• I have found that in order to thoughtfully and intelligently answer initial questions, I need to know more about your/your child’s history. This takes more time than 10-15 minutes on the phone. In addition, it’s challenging to get a full sense of my approach to your (or your child’s) specific concern via a 10-15 minute phone conversation. An intake appointment (1 hour) allows for much more discussion and gives both of us a better sense of how we might be able to work together (or not). It is not uncommon for folks seeking therapy services to have intake appointments with several therapists to help decide who is the best fit for them.

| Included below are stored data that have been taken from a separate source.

-- pv_equiv track=rewrite | github.com/cowboysmall-comp/hackerrank | src/strings/make_it_anagram.py | deletions
-- ===== SOURCE A (Python) =====
-- from collections import defaultdict
--
-- def deletions(string1, string2):
--     counter1  = defaultdict(int)
--     counter2  = defaultdict(int)
--
--     for c in string1:
--         counter1[c] += 1
--
--     for c in string2:
--         counter2[c] += 1
--
--     return sum(abs(counter1[c] - counter2[c]) for c in (set([c for c in string1]) | set([c for c in string2])))
-- ===== SOURCE B (Python) =====
-- def deletions(string1, string2):
--     s1 = sorted(string1)
--     s2 = sorted(string2)
--     i = j = common = 0
--     while i < len(s1) and j < len(s2):
--         if s1[i] == s2[j]:
--             common += 1
--             i += 1
--             j += 1
--         elif s1[i] < s2[j]:
--             i += 1
--         else:
--             j += 1
--     return len(string1) + len(string2) - 2 * common
-- ===== Notes on version B (the rewrite author's own statement) =====
-- stated objective: alternative
-- what changed: B sorts both strings and counts the multiset overlap with a two-pointer merge over the sorted lists, returning len1+len2-2*overlap, instead of building frequency dicts and summing per-character absolute count differences over the union of character sets.
import Mathlib
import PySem

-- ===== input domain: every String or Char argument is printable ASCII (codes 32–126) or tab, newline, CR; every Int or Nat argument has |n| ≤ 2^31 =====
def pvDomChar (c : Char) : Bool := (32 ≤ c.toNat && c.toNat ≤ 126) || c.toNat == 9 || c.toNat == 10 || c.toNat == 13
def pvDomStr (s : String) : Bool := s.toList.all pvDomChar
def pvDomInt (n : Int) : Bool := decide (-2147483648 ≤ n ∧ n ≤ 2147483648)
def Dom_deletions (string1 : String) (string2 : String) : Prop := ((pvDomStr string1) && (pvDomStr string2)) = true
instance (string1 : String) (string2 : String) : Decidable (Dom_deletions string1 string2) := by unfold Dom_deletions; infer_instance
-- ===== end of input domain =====

-- B sorts both strings and counts the multiset overlap with a two-pointer merge,
-- returning len1 + len2 - 2*overlap, instead of A's abs-difference sum over frequency dicts.

-- ===== PORT A =====
def deletions (string1 : String) (string2 : String) : Int :=
  let counter1 : PySem.Dict Char Int :=
    string1.toList.foldl (fun d c => d.modify c 0 (· + 1)) PySem.Dict.empty
  let counter2 : PySem.Dict Char Int :=
    string2.toList.foldl (fun d c => d.modify c 0 (· + 1)) PySem.Dict.empty
  ((PySem.Set.union (PySem.Set.ofList string1.toList) (PySem.Set.ofList string2.toList)).map
    (fun c => |counter1.getD c 0 - counter2.getD c 0|)).sum

-- ===== PORT B =====
-- the while loop over indices i, j, consuming the two sorted lists, as a recursion on the suffixes
def pvMerge : List Char → List Char → Int
  | [], _ => 0
  | _ :: _, [] => 0
  | x :: xs, y :: ys =>
    if x = y then 1 + pvMerge xs ys
    else if x < y then pvMerge xs (y :: ys)
    else pvMerge (x :: xs) ys
termination_by l1 l2 => l1.length + l2.length

def deletions_alt (string1 : String) (string2 : String) : Int :=
  let s1 := PySem.List.sorted string1.toList (fun c => c) false
  let s2 := PySem.List.sorted string2.toList (fun c => c) false
  let common := pvMerge s1 s2
  (PySem.Str.len string1 : Int) + (PySem.Str.len string2 : Int) - 2 * common

-- ===== PRECONDITION & SPEC =====
def Spec_deletions (string1 : String) (string2 : String) (out : Int) : Prop := out = deletions_alt string1 string2
instance (string1 : String) (string2 : String) (out : Int) : Decidable (Spec_deletions string1 string2 out) := by unfold Spec_deletions; infer_instance

-- ===== CLAIM (what is proved, stated in full; the proofs are below) =====
def Claim_equal_deletions : Prop := ∀ (string1 : String) (string2 : String), Dom_deletions string1 string2 → Spec_deletions string1 string2 (deletions string1 string2)

-- ===== LEMMAS AND PROOFS =====

-- sum of counts of a multiset m over any nodup list containing its support is its card
theorem pv_sum_count_multiset (u : List Char) (m : Multiset Char) (hu : u.Nodup)
    (hsub : ∀ c ∈ m, c ∈ u) :
    (u.map (fun c => (m.count c : Int))).sum = (m.card : Int) := by
  have key : (u.map (fun c => m.count c)).sum = m.card := by
    have h1 : (u.map (fun c => m.count c)).sum
        = ∑ c ∈ u.toFinset, m.count c := (List.sum_toFinset _ hu).symm
    rw [h1]
    rw [← Finset.sum_subset (s₁ := m.toFinset) (s₂ := u.toFinset)
      (fun c hc => List.mem_toFinset.2 (hsub c (Multiset.mem_toFinset.1 hc)))
      (fun c _ hnc => Multiset.count_eq_zero_of_notMem (fun h => hnc (Multiset.mem_toFinset.2 h)))]
    exact Multiset.toFinset_sum_count_eq m
  calc (u.map (fun c => (m.count c : Int))).sum
      = (((u.map (fun c => m.count c)).sum : Nat) : Int) := by
        clear key hsub
        induction u with
        | nil => simp
        | cons x t ih => simp [ih (List.Nodup.of_cons hu)]
    _ = (m.card : Int) := by rw [key]

-- the two-pointer merge over two ≤-sorted lists computes the multiset-intersection size
theorem pvMerge_eq : ∀ (l1 l2 : List Char), l1.Pairwise (· ≤ ·) → l2.Pairwise (· ≤ ·) →
    pvMerge l1 l2 = (((l1 : Multiset Char) ∩ (l2 : Multiset Char)).card : Int) := by
  intro l1
  induction l1 with
  | nil => intro l2 _ _; simp [pvMerge]
  | cons x xs ih =>
    intro l2
    induction l2 with
    | nil => intro _ _; simp [pvMerge]
    | cons y ys ih2 =>
      intro hx hy
      have hx' := (List.pairwise_cons.1 hx).2
      have hy' := (List.pairwise_cons.1 hy).2
      by_cases hxy : x = y
      · subst hxy
        have hmem : x ∈ (x ::ₘ (ys : Multiset Char)) := Multiset.mem_cons_self x _
        rw [pvMerge]
        have : ((x :: xs : List Char) : Multiset Char) ∩ ((x :: ys : List Char) : Multiset Char)
            = x ::ₘ ((xs : Multiset Char) ∩ (ys : Multiset Char)) := by
          rw [← Multiset.cons_coe x xs, ← Multiset.cons_coe x ys,
            Multiset.cons_inter_of_pos _ hmem, Multiset.erase_cons_head]
        rw [this, Multiset.card_cons, ih ys hx' hy']
        simp only [if_pos trivial]
        push_cast; ring
      · by_cases hlt : x < y
        · have hnot : x ∉ ((y :: ys : List Char) : Multiset Char) := by
            rw [Multiset.mem_coe, List.mem_cons]
            rintro (rfl | hmem)
            · exact hxy rfl
            · exact absurd ((List.pairwise_cons.1 hy).1 x hmem) (not_le.2 hlt)
          rw [pvMerge]
          simp only [if_neg hxy, if_pos hlt]
          rw [← Multiset.cons_coe x xs, Multiset.cons_inter_of_neg _ hnot]
          exact ih (y :: ys) hx' hy
        · have hgt : y < x := lt_of_le_of_ne (not_lt.1 hlt) (fun h => hxy h.symm)
          have hnot : y ∉ ((x :: xs : List Char) : Multiset Char) := by
            rw [Multiset.mem_coe, List.mem_cons]
            rintro (rfl | hmem)
            · exact hxy rfl
            · exact absurd ((List.pairwise_cons.1 hx).1 y hmem) (not_le.2 hgt)
          rw [pvMerge]
          simp only [if_neg hxy, if_neg hlt]
          rw [Multiset.inter_comm, ← Multiset.cons_coe y ys,
            Multiset.cons_inter_of_neg _ hnot, Multiset.inter_comm]
          exact ih2 hx hy'

theorem deletions_spec : Claim_equal_deletions := by
  intro s1 s2 _
  unfold Spec_deletions deletions deletions_alt
  simp only [PySem.Dict.getD_foldl_modify_add_one, PySem.Dict.getD_empty,
    PySem.Str.len_eq, zero_add]
  set l1 := s1.toList
  set l2 := s2.toList
  set u := PySem.Set.union (PySem.Set.ofList l1) (PySem.Set.ofList l2) with hu_def
  have hu : u.Nodup := PySem.Set.nodup_union _ _ (PySem.Set.nodup_ofList l1)
  have hmemu : ∀ c, c ∈ u ↔ (c ∈ l1 ∨ c ∈ l2) := by
    intro c
    rw [hu_def, PySem.Set.mem_union, PySem.Set.mem_ofList, PySem.Set.mem_ofList]
  -- pointwise identity |a - b| = a + b - 2 * min a b for nonnegative a, b
  have hpt : ∀ c : Char, |((l1.count c : Int)) - ((l2.count c : Int))|
      = (l1.count c : Int) + (l2.count c : Int)
        - 2 * min ((l1.count c : Int)) ((l2.count c : Int)) := by
    intro c
    rcases abs_cases (((l1.count c : Int)) - ((l2.count c : Int))) with ⟨h1, h2⟩ | ⟨h1, h2⟩ <;> omega
  have hA : (u.map (fun c => |((l1.count c : Int)) - ((l2.count c : Int))|)).sum
      = (u.map (fun c => (l1.count c : Int))).sum + (u.map (fun c => (l2.count c : Int))).sum
        - 2 * (u.map (fun c => min ((l1.count c : Int)) ((l2.count c : Int)))).sum := by
    clear hu hmemu hu_def
    induction u with
    | nil => simp
    | cons x t ih =>
      simp only [List.map_cons, List.sum_cons, ih, hpt x]; ring
  rw [hA]
  have h1 : (u.map (fun c => (l1.count c : Int))).sum = (l1.length : Int) := by
    rw [show (l1.length : Int) = (((l1 : Multiset Char)).card : Int) by simp]
    have := pv_sum_count_multiset u (l1 : Multiset Char) hu
      (fun c hc => (hmemu c).2 (Or.inl (Multiset.mem_coe.1 hc)))
    simpa using this
  have h2 : (u.map (fun c => (l2.count c : Int))).sum = (l2.length : Int) := by
    rw [show (l2.length : Int) = (((l2 : Multiset Char)).card : Int) by simp]
    have := pv_sum_count_multiset u (l2 : Multiset Char) hu
      (fun c hc => (hmemu c).2 (Or.inr (Multiset.mem_coe.1 hc)))
    simpa using this
  -- the min-sum over the union equals the multiset-intersection size
  have h3 : (u.map (fun c => min ((l1.count c : Int)) ((l2.count c : Int)))).sum
      = ((((l1 : Multiset Char) ∩ (l2 : Multiset Char)).card : Int)) := by
    have hcnt : ∀ c : Char, min ((l1.count c : Int)) ((l2.count c : Int))
        = ((((l1 : Multiset Char) ∩ (l2 : Multiset Char)).count c : Int)) := by
      intro c
      rw [Multiset.count_inter]
      simp [Nat.cast_min]
    simp only [hcnt]
    exact pv_sum_count_multiset u _ hu (fun c hc =>
      (hmemu c).2 (Or.inl (Multiset.mem_coe.1 (Multiset.mem_of_le
        Multiset.inter_le_left hc))))
  rw [h1, h2, h3]
  -- the B side: the merge counts the same intersection size, since sorting permutes
  have hperm1 : ((PySem.List.sorted l1 (fun c => c) false : List Char) : Multiset Char)
      = (l1 : Multiset Char) := Multiset.coe_eq_coe.2 (PySem.List.sorted_perm l1 _ false)
  have hperm2 : ((PySem.List.sorted l2 (fun c => c) false : List Char) : Multiset Char)
      = (l2 : Multiset Char) := Multiset.coe_eq_coe.2 (PySem.List.sorted_perm l2 _ false)
  rw [pvMerge_eq _ _ (PySem.List.sorted_pairwise l1 (fun c => c))
    (PySem.List.sorted_pairwise l2 (fun c => c)), hperm1, hperm2]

  • It is my belief that we (you and I) should be in charge of treatment decisions, not your insurance company. I do not want to compromise the quality of care you receive by having to work within the confines determined by your insurance company. While I am not an in-network provider with any insurance company (including Medicare and Medicaid), you can submit the receipts from our sessions to your insurance company and seek out-of-network benefits. It will be important for you to check with your particular insurance company to determine your mental health/behavioral health out-of-network benefits and the details of those benefits. We can provide you with CPT codes to help you know what to ask when you call your insurance company. You may have coverage for a good portion of my services. More information about fees and insurance can be found in the business policy.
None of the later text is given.